• [Task prompt] Using the data beneath this instruction, retype only the lines from the one that contains "between consecutive cuts." down to the one that contains "-- stated objective: alternative", both included, exactly as they appear.

........

-- pv_equiv track=rewrite | github.com/malikbou/on-premise-slm | src/markdown_conversion/repair_one_shot.py | _table_blocks
-- ===== SOURCE A (Python) =====
-- from typing import List, Tuple
--
-- def _table_blocks(md: str) -> List[List[str]]:
--     """Return list of table blocks (each a list of lines) for GFM tables.
--     Very lightweight detector: consecutive lines starting with '|' and at least
--     one separator line with dashes. Idempotent and tolerant to spacing.
--     """
--     blocks: List[List[str]] = []
--     cur: List[str] = []
--     for line in md.splitlines():
--         if line.strip().startswith("|"):
--             cur.append(line)
--             continue
--         # boundary
--         if cur:
--             # ensure it's a real table (has a separator row with ---)
--             if any("---" in l for l in cur[:3]):
--                 blocks.append(cur)
--             cur = []
--     if cur:
--         if any("---" in l for l in cur[:3]):
--             blocks.append(cur)
--     return blocks
-- ===== SOURCE B (Python) =====
-- from typing import List
--
--
-- def _table_blocks(md: str) -> List[List[str]]:
--     lines = md.splitlines()
--     # Boundary positions: indices of non-pipe lines, framed by virtual cuts
--     # at -1 (before the text) and len(lines) (after it).  The maximal pipe
--     # runs are exactly the slices strictly between consecutive cuts.
--     cuts = [-1] + [i for i, l in enumerate(lines)
--                    if not l.strip().startswith("|")] + [len(lines)]
--     blocks: List[List[str]] = []
--     for a, b in zip(cuts, cuts[1:]):
--         run = lines[a + 1 : b]
--         if run and any("---" in l for l in run[:3]):
--             blocks.append(run)
--     return blocks
-- ===== Notes on version B (the rewrite author's own statement) =====
-- stated objective: alternative
-- what changed: Replaces A's single-pass accumulator with its duplicated in-loop/after-loop flush by a staged boundary computation: B collects the indices of non-pipe lines as cut points (framed by -1 and len(lines)), slices each maximal pipe run out from between consecutive cuts, and keeps the nonempty runs whose first three lines contain a dash separator.
import Mathlib
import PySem
theorem loopM_unreach {target : Int} {adjacency : List Int} {source : Int}
    (hNR : ∀ m, 1 ≤ m → ¬ Reach adjacency source m target)
    (hadj : ∀ a ∈ adjacency, In32 a) :
    ∀ (fuel : Nat) (front : List Int) (vis : PySem.Set Int) (n : Nat),
    (∀ x ∈ front, Reach adjacency source n x) →
    (∀ x ∈ front, In32 x) →
    cnt vis < fuel →
    loopM target adjacency fuel front vis (n : Int) = -1 := by
  intro fuel
  induction fuel with
  | zero =>
    intro front vis n _ _ h
    omega
  | succ f ih =>
    intro front vis n hf1 hf32 hcnt
    cases front with
    | nil => exact loopM_nil _ _ _ _ _
    | cons c rest =>
      simp only [loopM]
      rcases hlg : levelGo target adjacency (n : Int) (c :: rest) vis [] with v | ⟨vis', nf⟩ <;>
        dsimp only
      · obtain ⟨hv, y, hyf, g, hg, hyt⟩ := levelGo_inl_char _ _ _ _ hlg
        exact absurd ⟨y, g, hf1 y hyf, hg, hyt.symm⟩ (hNR (n + 1) (by omega))
      · obtain ⟨h32', hlen, hcase⟩ := levelGo_inr (c :: rest) vis [] vis' nf hf32 hadj (by simp) hlg
        have hf1' : ∀ x ∈ nf, Reach adjacency source (n + 1) x := by
          intro x hx
          rcases levelGo_inr_upper _ _ _ _ _ hlg x hx with h0 | ⟨y, hy, g, hg, rfl⟩
          · simp at h0
          · exact ⟨y, g, hf1 y hy, hg, rfl⟩
        rcases hcase with hlt | ⟨rfl, rfl⟩
        · have hrec := ih nf vis' (n + 1) hf1' h32' (by omega)
          have hcast : ((n : Int) + 1) = ((n + 1 : Nat) : Int) := by push_cast; ring
          rw [hcast]
          exact hrec
        · exact loopM_nil _ _ _ _ _

-- ---- B-side lemmas ----
theorem mem_nextSet {adjacency : List Int} {cur : PySem.Set Int} {x : Int} :
    x ∈ nextSet (PySem.Set.ofList adjacency) cur ↔
      ∃ y ∈ cur, ∃ g ∈ adjacency, x = PySem.Int.bxor y g := by
  unfold nextSet
  rw [PySem.Set.mem_ofList, List.mem_flatMap]
  constructor
  · rintro ⟨y, hy, hx⟩
    rw [List.mem_map] at hx
    obtain ⟨g, hg, rfl⟩ := hx
    exact ⟨y, hy, g, (PySem.Set.mem_ofList _ _).mp hg, rfl⟩
  · rintro ⟨y, hy, g, hg, rfl⟩
    exact ⟨y, hy, List.mem_map.mpr ⟨g, (PySem.Set.mem_ofList _ _).mpr hg, rfl⟩⟩

def plen : Option (List Int) → Nat
  | none => 0
  | some p => p.length
theorem pvStepCol_r2 (u : String) (r c : Int) (v : String) (σ : PVSweep) : (pvStepCol u r c v σ).r2 = σ.r2 := by
  unfold pvStepCol; split_ifs <;> rfl

theorem pvStepCol_er0 (u : String) (r c : Int) (v : String) (σ : PVSweep) : (pvStepCol u r c v σ).er0 = σ.er0 := by
  unfold pvStepCol; split_ifs <;> rfl

theorem pvStepCol_er1 (u : String) (r c : Int) (v : String) (σ : PVSweep) : (pvStepCol u r c v σ).er1 = σ.er1 := by
  unfold pvStepCol; split_ifs <;> rfl

theorem pvStepCol_er2 (u : String) (r c : Int) (v : String) (σ : PVSweep) : (pvStepCol u r c v σ).er2 = σ.er2 := by
  unfold pvStepCol; split_ifs <;> rfl

theorem pvStepRow_r0 (u : String) (r c : Int) (v : String) (σ : PVSweep) : (pvStepRow u r c v σ).r0 = if r == 0 then σ.r0 + pvMark u v else σ.r0 := by
  unfold pvStepRow; split_ifs <;> simp_all

theorem pvStepRow_r1 (u : String) (r c : Int) (v : String) (σ : PVSweep) : (pvStepRow u r c v σ).r1 = if r == 1 then σ.r1 + pvMark u v else σ.r1 := by
  unfold pvStepRow; split_ifs <;> simp_all

theorem pvStepRow_r2 (u : String) (r c : Int) (v : String) (σ : PVSweep) : (pvStepRow u r c v σ).r2 = if r == 2 then σ.r2 + pvMark u v else σ.r2 := by
  unfold pvStepRow; split_ifs <;> simp_all

theorem pvStepRow_er0 (u : String) (r c : Int) (v : String) (σ : PVSweep) : (pvStepRow u r c v σ).er0 = if r == 0 then (if pvEmpty v && σ.er0.isNone then some (r, c) else σ.er0) else σ.er0 := by
  unfold pvStepRow; split_ifs <;> simp_all

theorem pvStepRow_er1 (u : String) (r c : Int) (v : String) (σ : PVSweep) : (pvStepRow u r c v σ).er1 = if r == 1 then (if pvEmpty v && σ.er1.isNone then some (r, c) else σ.er1) else σ.er1 := by
  unfold pvStepRow; split_ifs <;> simp_all

theorem pvStepRow_er2 (u : String) (r c : Int) (v : String) (σ : PVSweep) : (pvStepRow u r c v σ).er2 = if r == 2 then (if pvEmpty v && σ.er2.isNone then some (r, c) else σ.er2) else σ.er2 := by
  unfold pvStepRow; split_ifs <;> simp_all

theorem pvStepCol_c0 (u : String) (r c : Int) (v : String) (σ : PVSweep) : (pvStepCol u r c v σ).c0 = if c == 0 then σ.c0 + pvMark u v else σ.c0 := by
  unfold pvStepCol; split_ifs <;> simp_all

theorem pvStepCol_c1 (u : String) (r c : Int) (v : String) (σ : PVSweep) : (pvStepCol u r c v σ).c1 = if c == 1 then σ.c1 + pvMark u v else σ.c1 := by
  unfold pvStepCol; split_ifs <;> simp_all

theorem pvStepCol_c2 (u : String) (r c : Int) (v : String) (σ : PVSweep) : (pvStepCol u r c v σ).c2 = if c == 2 then σ.c2 + pvMark u v else σ.c2 := by
  unfold pvStepCol; split_ifs <;> simp_all

theorem pvStepCol_ec0 (u : String) (r c : Int) (v : String) (σ : PVSweep) : (pvStepCol u r c v σ).ec0 = if c == 0 then (if pvEmpty v && σ.ec0.isNone then some (r, c) else σ.ec0) else σ.ec0 := by
  unfold pvStepCol; split_ifs <;> simp_all

theorem pvStepCol_ec1 (u : String) (r c : Int) (v : String) (σ : PVSweep) : (pvStepCol u r c v σ).ec1 = if c == 1 then (if pvEmpty v && σ.ec1.isNone then some (r, c) else σ.ec1) else σ.ec1 := by
  unfold pvStepCol; split_ifs <;> simp_all

theorem pvStepCol_ec2 (u : String) (r c : Int) (v : String) (σ : PVSweep) : (pvStepCol u r c v σ).ec2 = if c == 2 then (if pvEmpty v && σ.ec2.isNone then some (r, c) else σ.ec2) else σ.ec2 := by
  unfold pvStepCol; split_ifs <;> simp_all

theorem pvCell_r0 (u : String) (r c : Int) (v : String) (σ : PVSweep) : (pvCellStep u r c v σ).r0 = if r == 0 then σ.r0 + pvMark u v else σ.r0 := by
  simp [pvCellStep, pvStepCol_r0, pvStepRow_r0]

theorem pvCell_r1 (u : String) (r c : Int) (v : String) (σ : PVSweep) : (pvCellStep u r c v σ).r1 = if r == 1 then σ.r1 + pvMark u v else σ.r1 := by
  simp [pvCellStep, pvStepCol_r1, pvStepRow_r1]

theorem pvCell_r2 (u : String) (r c : Int) (v : String) (σ : PVSweep) : (pvCellStep u r c v σ).r2 = if r == 2 then σ.r2 + pvMark u v else σ.r2 := by
  simp [pvCellStep, pvStepCol_r2, pvStepRow_r2]

theorem pvCell_er0 (u : String) (r c : Int) (v : String) (σ : PVSweep) : (pvCellStep u r c v σ).er0 = if r == 0 then (if pvEmpty v && σ.er0.isNone then some (r, c) else σ.er0) else σ.er0 := by
  simp [pvCellStep, pvStepCol_er0, pvStepRow_er0]

theorem pvCell_er1 (u : String) (r c : Int) (v : String) (σ : PVSweep) : (pvCellStep u r c v σ).er1 = if r == 1 then (if pvEmpty v && σ.er1.isNone then some (r, c) else σ.er1) else σ.er1 := by
  simp [pvCellStep, pvStepCol_er1, pvStepRow_er1]

theorem pvCell_er2 (u : String) (r c : Int) (v : String) (σ : PVSweep) : (pvCellStep u r c v σ).er2 = if r == 2 then (if pvEmpty v && σ.er2.isNone then some (r, c) else σ.er2) else σ.er2 := by
  simp [pvCellStep, pvStepCol_er2, pvStepRow_er2]

theorem pvCell_c0 (u : String) (r c : Int) (v : String) (σ : PVSweep) : (pvCellStep u r c v σ).c0 = if c == 0 then σ.c0 + pvMark u v else σ.c0 := by
  simp [pvCellStep, pvStepCol_c0, pvStepRow_c0]

theorem pvCell_c1 (u : String) (r c : Int) (v : String) (σ : PVSweep) : (pvCellStep u r c v σ).c1 = if c == 1 then σ.c1 + pvMark u v else σ.c1 := by
  simp [pvCellStep, pvStepCol_c1, pvStepRow_c1]

theorem pvCell_c2 (u : String) (r c : Int) (v : String) (σ : PVSweep) : (pvCellStep u r c v σ).c2 = if c == 2 then σ.c2 + pvMark u v else σ.c2 := by
  simp [pvCellStep, pvStepCol_c2, pvStepRow_c2]

theorem pvCell_ec0 (u : String) (r c : Int) (v : String) (σ : PVSweep) : (pvCellStep u r c v σ).ec0 = if c == 0 then (if pvEmpty v && σ.ec0.isNone then some (r, c) else σ.ec0) else σ.ec0 := by
  simp [pvCellStep, pvStepCol_ec0, pvStepRow_ec0]

theorem pvCell_ec1 (u : String) (r c : Int) (v : String) (σ : PVSweep) : (pvCellStep u r c v σ).ec1 = if c == 1 then (if pvEmpty v && σ.ec1.isNone then some (r, c) else σ.ec1) else σ.ec1 := by
  simp [pvCellStep, pvStepCol_ec1, pvStepRow_ec1]

theorem pvCell_ec2 (u : String) (r c : Int) (v : String) (σ : PVSweep) : (pvCellStep u r c v σ).ec2 = if c == 2 then (if pvEmpty v && σ.ec2.isNone then some (r, c) else σ.ec2) else σ.ec2 := by
  simp [pvCellStep, pvStepCol_ec2, pvStepRow_ec2]
-- projection lifting ----------------------------------------------------------

theorem pv_rowSweep_proj {β : Type} (p : PVSweep → β) (u : String) (f : Int → β → Int × String → β)
    (h : ∀ (r c : Int) (v : String) (σ : PVSweep), p (pvCellStep u r c v σ) = f r (p σ) (c, v)) :
    ∀ (r : Int) (σ : PVSweep) (row : List String),
      p (pvRowSweep u r σ row) = (PySem.List.enumerate row 0).foldl (f r) (p σ) := by
  intro r σ row
  unfold pvRowSweep
  exact pv_foldl_proj p (fun σ (q : Int × String) => pvCellStep u r q.1 q.2 σ) (f r)
    (fun σ q => by have := h r q.1 q.2 σ; simpa using this) _ σ

theorem pv_sweep_proj {β : Type} (p : PVSweep → β) (u : String) (f : Int → β → Int × String → β)
    (h : ∀ (r c : Int) (v : String) (σ : PVSweep), p (pvCellStep u r c v σ) = f r (p σ) (c, v)) :
    ∀ (bv : List (List String)),
      p (pvSweep u bv)
        = (PySem.List.enumerate bv 0).foldl
            (fun b (q : Int × List String) => (PySem.List.enumerate q.2 0).foldl (f q.1) b) (p pvInit) := by
  intro bv
  unfold pvSweep
  exact pv_foldl_proj p (fun σ (q : Int × List String) => pvRowSweep u q.1 σ q.2)
    (fun b (q : Int × List String) => (PySem.List.enumerate q.2 0).foldl (f q.1) b)
    (fun σ q => pv_rowSweep_proj p u f h q.1 σ q.2) _ _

........

• [Solution]
--     # runs are exactly the slices strictly between consecutive cuts.
--     cuts = [-1] + [i for i, l in enumerate(lines)
--                    if not l.strip().startswith("|")] + [len(lines)]
--     blocks: List[List[str]] = []
--     for a, b in zip(cuts, cuts[1:]):
--         run = lines[a + 1 : b]
--         if run and any("---" in l for l in run[:3]):
--             blocks.append(run)
--     return blocks
-- ===== Notes on version B (the rewrite author's own statement) =====
-- stated objective: alternative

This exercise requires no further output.